說完之後,斯維亞日斯基就懷著最愉快的心情站了起來,然後走開了。顯然,正當列文感覺這場談話才剛剛開始的時候,他卻認為這場談話已經結束了。

走掉了對手,列文隻好繼續和灰色胡髭的地主談話,想盡力對他證明,現在一切困難都是因為我們不清楚我們的勞動者的特性和習慣導致的。可是這位地主,就像所有與世隔絕、獨立思考的人一樣,去理解別人的意見顯得很遲鈍,並且特別固執己見。他堅持說,現在的俄國農民都是豬,他們貪戀豬一樣的生活。要想把他們從豬一般的處境中拯救出來,就要有權力,但是現在卻沒有。一個人一定需要有一條鞭子,因為他們現在變得太自由了,使得我們突然要使用律師和模範監獄取代使用了一千年的鞭子,而且在監獄裏,還要給那些不中用的、身上散發著惡臭的農民吃很好的湯,甚至還計算出來應該給他幾立方尺的空氣。

“您為什麽會這樣認為呢?”列文說,想盡力拉回到原來的話題上去,“要是用這樣一種對勞動者的關係,想使得勞動產生很高的生產率,是不可能的。”

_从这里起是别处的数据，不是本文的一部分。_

-- pv_equiv track=rewrite | github.com/MehmetOguzhanTor/PythonProjects | WorkingWithVowels/WorkingWithVowels.py | capitalize_vowels
-- ===== SOURCE A (Python) =====
-- def is_vowel(cr):
--     vowel_chars = 'aeiou'
--     return cr in vowel_chars
--
-- def capitalize_vowels(text):
--     output = ''
--     for i in text:
--         if is_vowel(i):
--            output += i.upper()
--         else:
--             output += i
--     return output
-- ===== SOURCE B (Python) =====
-- _TABLE = str.maketrans('aeiou', 'AEIOU')
--
-- def capitalize_vowels(text):
--     return text.translate(_TABLE)
-- ===== Notes on version B (the rewrite author's own statement) =====
-- stated objective: idiomatic
-- what changed: Replaces the per-character membership test and string concatenation loop with a precomputed translation table (str.maketrans) applied wholesale via str.translate.
import Mathlib
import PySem

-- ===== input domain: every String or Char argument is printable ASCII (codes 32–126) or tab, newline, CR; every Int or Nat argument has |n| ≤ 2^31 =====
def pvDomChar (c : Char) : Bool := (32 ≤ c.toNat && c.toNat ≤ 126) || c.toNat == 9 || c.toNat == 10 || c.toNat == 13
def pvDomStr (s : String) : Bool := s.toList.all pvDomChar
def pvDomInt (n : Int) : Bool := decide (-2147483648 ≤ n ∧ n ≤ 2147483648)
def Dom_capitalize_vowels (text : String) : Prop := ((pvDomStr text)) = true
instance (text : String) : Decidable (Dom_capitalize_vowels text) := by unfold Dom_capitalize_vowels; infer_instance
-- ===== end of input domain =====

-- B replaces A's per-character membership test + string concatenation loop with a
-- translation table built once and applied wholesale (str.maketrans/str.translate).

-- ===== PORT A =====
-- is_vowel(cr): 'cr in vowel_chars' is Python substring containment
def pv_is_vowel (cr : Char) : Bool := PySem.Chars.isIn [cr] "aeiou".toList

-- loop: output = ''; for i in text: output += i.upper() if vowel else i
def capitalize_vowels (text : String) : String :=
  String.mk (text.toList.foldl
    (fun output i => if pv_is_vowel i then output ++ PySem.Chars.upper [i] else output ++ [i]) [])

-- ===== PORT B =====
-- _TABLE = str.maketrans('aeiou', 'AEIOU'): a char-to-char mapping
def pvTable : PySem.Dict Char Char := PySem.Dict.ofList (List.zip "aeiou".toList "AEIOU".toList)

-- text.translate(_TABLE): each char replaced by its table image, unmapped chars unchanged
def capitalize_vowels_alt (text : String) : String :=
  String.mk (text.toList.map (fun c => PySem.Dict.getD pvTable c c))

-- ===== PRECONDITION & SPEC =====
def Spec_capitalize_vowels (text : String) (out : String) : Prop := out = capitalize_vowels_alt text
instance (text : String) (out : String) : Decidable (Spec_capitalize_vowels text out) := by unfold Spec_capitalize_vowels; infer_instance

-- ===== CLAIM (what is proved, stated in full; the proofs are below) =====
def Claim_equal_capitalize_vowels : Prop := ∀ (text : String), Dom_capitalize_vowels text → Spec_capitalize_vowels text (capitalize_vowels text)

-- ===== LEMMAS AND PROOFS =====
theorem pvTable_eq : pvTable = PySem.Dict.mk [('a','A'),('e','E'),('i','I'),('o','O'),('u','U')] := by
  decide

-- one character of A's loop body equals one character of B's translation
theorem char_eq (c : Char) :
    (if pv_is_vowel c then PySem.Chars.upper [c] else [c]) = [PySem.Dict.getD pvTable c c] := by
  by_cases ha : c = 'a'; · subst ha; decide
  by_cases he : c = 'e'; · subst he; decide
  by_cases hi : c = 'i'; · subst hi; decide
  by_cases ho : c = 'o'; · subst ho; decide
  by_cases hu : c = 'u'; · subst hu; decide
  have hm : c ∉ (['a','e','i','o','u'] : List Char) := by simp [ha, he, hi, ho, hu]
  have hf : PySem.Chars.find (['a','e','i','o','u'] : List Char) [c] = -1 := by
    rw [PySem.Chars.find_eq_neg_one_iff]
    simpa [List.singleton_infix_iff] using hm
  rw [pvTable_eq]
  simp [pv_is_vowel, PySem.Chars.isIn, hf, PySem.Dict.getD,
    Ne.symm ha, Ne.symm he, Ne.symm hi, Ne.symm ho, Ne.symm hu, PySem.Dict.get?]

theorem fold_eq_map (cs : List Char) (acc : List Char) :
    cs.foldl (fun output i => if pv_is_vowel i then output ++ PySem.Chars.upper [i] else output ++ [i]) acc
      = acc ++ cs.map (fun c => PySem.Dict.getD pvTable c c) := by
  induction cs generalizing acc with
  | nil => simp
  | cons c cs ih =>
    simp only [List.foldl, List.map]
    rw [ih]
    have hstep : (if pv_is_vowel c then acc ++ PySem.Chars.upper [c] else acc ++ [c])
        = acc ++ [PySem.Dict.getD pvTable c c] := by
      rw [← char_eq c]; by_cases hv : pv_is_vowel c <;> simp [hv]
    rw [hstep]
    simp

-- ===== VERDICT (by name: the statement is the Claim_ definition above) =====
theorem capitalize_vowels_spec : Claim_equal_capitalize_vowels := by
  intro text _
  unfold Spec_capitalize_vowels capitalize_vowels capitalize_vowels_alt
  rw [fold_eq_map]
  simp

“對俄國農民來說,就是永遠不能這樣!因為我們沒有權力。”地主回答。

“我們要怎樣才能找得到新的條件呢?”斯維亞日斯基說,吃了一些凝乳,然後點上一支香煙,他又過來參與爭論了。“現在對於勞動力的一切可能的關係,實際上都已經確定了,並且是經過研究的,”他說。“野蠻時期的殘餘,就連環保的原始公社都自然而然地消滅了,現在農奴製也被廢除了,唯一剩下來的隻有自由勞動,然而它的形式是固定了的、現成的以及非采用不可的。長工,日工,佃農——除此之外,沒有別的形式。”

“但是在歐洲已經對這些形式感到不滿了。”

“既然感到不滿了,他們正在探求新的,而且多半是會找尋出來的。”

“這正是我想要說的,”列文說。“為什麽我們自己不去試著探求呢?”

“就是因為這正和重新發明鐵路建築法一樣。由於它們原本是現成的、早已發明了的。”

“但如果它們不適合我們使用,並且它們並不高明呢?”列文問道。

他再一次在斯維亞日斯基的眼神裏覺察出驚愕的神情。

“啊,如果是這樣那我們可真是要目空一切了,我們居然要探索出整個歐洲正在探索的東西!這些話我已經聽夠了,但是,不好意思,您清楚有關勞動組織問題在歐洲獲得的一切成就嗎?”

“不,我不大了解。”

“這個問題現在已經引起歐洲最優秀的思想家們的注意了:舒爾茲?傑裏奇派;極端自由主義的拉薩爾派。論勞動問題的浩瀚巨著……以及米爾豪森製度——這一切都已經變成事實了,我想您大概也知道吧。”

“我隻是稍微知道一點,但是比較模糊。”

“不,您隻是謙虛才這麽說罷了。毫無疑問,關於這一切您了解得與我一樣清楚。當然,我並不是一個社會學教授,但這同樣令我產生興趣,而且說實話,如果您也感興趣的話,您應該研究研究。”

“那麽他們得出什麽樣的結論呢?”

“不好意思……”

兩位地主站起來了,斯維亞日斯基又一次阻止了列文想要窺視他的內心深處那種令人不快的習慣,出門送客去了。